-- pv_equiv track=rewrite | github.com/kazaneza/openchat | backend/services/retrieval_service.py | diversify_results
-- ===== SOURCE A (Python) =====
-- from typing import List, Dict, Optional, Tuple
--
-- def diversify_results(results: List[Dict], max_per_document: int = 3) -> List[Dict]:
--     """Ensure diversity by limiting chunks from same document"""
--     document_counts = {}
--     diversified = []
--
--     for result in results:
--         doc_id = result.get('document_id', '')
--         current_count = document_counts.get(doc_id, 0)
--
--         if current_count < max_per_document:
--             diversified.append(result)
--             document_counts[doc_id] = current_count + 1
--
--     return diversified
-- ===== SOURCE B (Python) =====
-- from typing import List, Dict
--
-- def diversify_results(results: List[Dict], max_per_document: int = 3) -> List[Dict]:
--     """Keep, in order, each result whose document appears fewer than
--     max_per_document times among the earlier results."""
--     def doc(r):
--         return r.get('document_id', '')
--     return [r for i, r in enumerate(results)
--             if sum(1 for s in results[:i] if doc(s) == doc(r)) < max_per_document]
-- ===== Notes on version B (the rewrite author's own statement) =====
-- stated objective: simpler
-- what changed: Replaces the mutable counter-dict running filter with a stateless comprehension that keeps a result iff its document_id occurs fewer than max_per_document times in the prefix before it (trading the dict for a quadratic prefix count).
import Mathlib
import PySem

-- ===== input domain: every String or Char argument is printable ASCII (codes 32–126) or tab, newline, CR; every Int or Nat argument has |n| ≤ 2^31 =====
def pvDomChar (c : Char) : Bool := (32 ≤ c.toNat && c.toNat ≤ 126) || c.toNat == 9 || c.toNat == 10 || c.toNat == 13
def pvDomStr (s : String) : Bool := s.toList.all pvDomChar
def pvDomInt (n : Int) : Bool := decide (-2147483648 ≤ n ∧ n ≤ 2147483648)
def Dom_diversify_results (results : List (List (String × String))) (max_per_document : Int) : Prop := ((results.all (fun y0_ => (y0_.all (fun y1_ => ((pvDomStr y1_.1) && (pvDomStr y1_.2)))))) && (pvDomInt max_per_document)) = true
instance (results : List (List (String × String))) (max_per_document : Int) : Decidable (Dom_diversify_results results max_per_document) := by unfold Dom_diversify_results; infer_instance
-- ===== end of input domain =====

-- B replaces A's running counter dict by a stateless prefix-count comprehension; objective: simpler.

-- ===== PORT A =====
-- result.get('document_id', '')
def pvDocIdA (r : List (String × String)) : String :=
  (PySem.Dict.mk r).getD "document_id" ""

def diversify_results (results : List (List (String × String))) (max_per_document : Int) : List (List (String × String)) :=
  (results.foldl
    (fun (st : PySem.Dict String Int × List (List (String × String))) result =>
      let doc_id := pvDocIdA result
      let current_count := st.1.getD doc_id 0
      if current_count < max_per_document then
        (st.1.insert doc_id (current_count + 1), st.2 ++ [result])
      else st)
    (PySem.Dict.empty, [])).2

-- ===== PORT B =====
def pvDocIdB (r : List (String × String)) : String :=
  (PySem.Dict.mk r).getD "document_id" ""

def diversify_results_alt (results : List (List (String × String))) (max_per_document : Int) : List (List (String × String)) :=
  ((PySem.List.enumerate results 0).filter
    (fun p =>
      ((PySem.List.slice results none (some p.1)).map
        (fun s => if pvDocIdB s == pvDocIdB p.2 then (1 : Int) else 0)).sum < max_per_document)).map (·.2)

-- ===== PRECONDITION & SPEC =====
def Spec_diversify_results (results : List (List (String × String))) (max_per_document : Int) (out : List (List (String × String))) : Prop := out = diversify_results_alt results max_per_document
instance (results : List (List (String × String))) (max_per_document : Int) (out : List (List (String × String))) : Decidable (Spec_diversify_results results max_per_document out) := by unfold Spec_diversify_results; infer_instance

-- ===== CLAIM (what is proved, stated in full; the proofs are below) =====
def Claim_equal_diversify_results : Prop := ∀ (results : List (List (String × String))) (max_per_document : Int), Dom_diversify_results results max_per_document → Spec_diversify_results results max_per_document (diversify_results results max_per_document)

-- ===== LEMMAS AND PROOFS =====

-- number of elements of pre with the given document id, as an Int
def pvCnt (pre : List (List (String × String))) (d : String) : Int :=
  ((pre.countP (fun s => pvDocIdA s == d) : Nat) : Int)

-- reference recursion both ports are reduced to
def pvRef (m : Int) : List (List (String × String)) → List (List (String × String)) → List (List (String × String))
  | _, [] => []
  | pre, r :: rest =>
      (if pvCnt pre (pvDocIdA r) < m then [r] else []) ++ pvRef m (pre ++ [r]) rest

lemma pvCnt_append_singleton (pre : List (List (String × String))) (r : List (String × String)) (d : String) :
    pvCnt (pre ++ [r]) d = pvCnt pre d + (if pvDocIdA r == d then 1 else 0) := by
  by_cases h : pvDocIdA r == d <;>
    simp [pvCnt, List.countP_append, h]

lemma pvA_eq_ref (m : Int) (rest pre : List (List (String × String)))
    (counts : PySem.Dict String Int) (acc : List (List (String × String)))
    (hinv : ∀ d, counts.getD d 0 = min (pvCnt pre d) (max 0 m)) :
    (rest.foldl
      (fun (st : PySem.Dict String Int × List (List (String × String))) result =>
        let doc_id := pvDocIdA result
        let current_count := st.1.getD doc_id 0
        if current_count < m then
          (st.1.insert doc_id (current_count + 1), st.2 ++ [result])
        else st)
      (counts, acc)).2 = acc ++ pvRef m pre rest := by
  induction rest generalizing pre counts acc with
  | nil => simp [pvRef]
  | cons r rest ih =>
    have hcnt : (0:Int) ≤ pvCnt pre (pvDocIdA r) := by
      simp [pvCnt]
    have hcond : (counts.getD (pvDocIdA r) 0 < m) ↔ (pvCnt pre (pvDocIdA r) < m) := by
      rw [hinv]; omega
    by_cases h : counts.getD (pvDocIdA r) 0 < m
    · have h' : pvCnt pre (pvDocIdA r) < m := hcond.mp h
      simp only [List.foldl_cons, pvRef, if_pos h, if_pos h']
      rw [ih (pre ++ [r]) _ _ ?_]
      · simp
      · intro d
        rw [PySem.Dict.getD_insert, pvCnt_append_singleton, hinv]
        by_cases hd : d = pvDocIdA r
        · subst hd
          simp only [beq_self_eq_true, if_pos]
          have := hinv (pvDocIdA r)
          omega
        · have hne : (pvDocIdA r == d) = false := by
            simp [beq_eq_false_iff_ne]; exact fun hh => hd hh.symm
          simp only [hd, hne, if_false, Bool.false_eq_true]
          rw [hinv]
          simp
    · have h' : ¬ pvCnt pre (pvDocIdA r) < m := fun hh => h (hcond.mpr hh)
      simp only [List.foldl_cons, pvRef, if_neg h, if_neg h']
      rw [ih (pre ++ [r]) _ _ ?_]
      · simp
      · intro d
        rw [pvCnt_append_singleton, hinv]
        by_cases hd : pvDocIdA r = d
        · subst hd
          have := hinv (pvDocIdA r)
          simp only [beq_self_eq_true, if_pos]
          omega
        · simp [hd]

lemma pvB_eq_ref (m : Int) (rest pre results : List (List (String × String)))
    (hsplit : results = pre ++ rest) :
    ((PySem.List.enumerate rest (pre.length : Int)).filter
      (fun p =>
        ((PySem.List.slice results none (some p.1)).map
          (fun s => if pvDocIdB s == pvDocIdB p.2 then (1 : Int) else 0)).sum < m)).map (·.2)
      = pvRef m pre rest := by
  induction rest generalizing pre with
  | nil => simp [PySem.List.enumerate_nil, pvRef]
  | cons r rest ih =>
    rw [PySem.List.enumerate_cons]
    have hslice : PySem.List.slice results none (some (pre.length : Int)) = pre := by
      rw [PySem.List.slice_to_natCast, hsplit]
      simp
    have hsum : ((PySem.List.slice results none (some (pre.length : Int))).map
        (fun s => if pvDocIdB s == pvDocIdB r then (1 : Int) else 0)).sum
        = pvCnt pre (pvDocIdA r) := by
      rw [hslice, PySem.List.sum_map_ite_one_zero]
      simp [pvCnt, pvDocIdB, pvDocIdA]
    have hstep : ((pre.length : Int) + 1) = (((pre ++ [r]).length : Nat) : Int) := by
      simp
    by_cases h : pvCnt pre (pvDocIdA r) < m
    · rw [List.filter_cons_of_pos (by simp only [decide_eq_true_eq]; rw [hsum]; exact h)]
      simp only [List.map_cons, pvRef, if_pos h]
      rw [hstep, ih (pre ++ [r]) (by simp [hsplit])]
      simp
    · rw [List.filter_cons_of_neg (by simp only [decide_eq_true_eq]; rw [hsum]; exact h)]
      simp only [pvRef, if_neg h]
      rw [hstep, ih (pre ++ [r]) (by simp [hsplit])]
      simp

-- ===== VERDICT (by name: the statement is the Claim_ definition above) =====
theorem diversify_results_spec : Claim_equal_diversify_results := by
  intro results m _
  show diversify_results results m = diversify_results_alt results m
  unfold diversify_results diversify_results_alt
  rw [pvA_eq_ref m results [] PySem.Dict.empty []
      (by intro d; simp [pvCnt, PySem.Dict.getD_empty])]
  have hb := pvB_eq_ref m results [] results rfl
  simp only [List.length_nil, Nat.cast_zero] at hb
  rw [← hb]
  simp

::::::::

• _Assignment_: Look above for the line holding "(results.foldl". Print it and every line after it, exactly, through the line holding "(PySem.Dict.empty, [])).2".

• _Task output_:
  (results.foldl
    (fun (st : PySem.Dict String Int × List (List (String × String))) result =>
      let doc_id := pvDocIdA result
      let current_count := st.1.getD doc_id 0
      if current_count < max_per_document then
        (st.1.insert doc_id (current_count + 1), st.2 ++ [result])
      else st)
    (PySem.Dict.empty, [])).2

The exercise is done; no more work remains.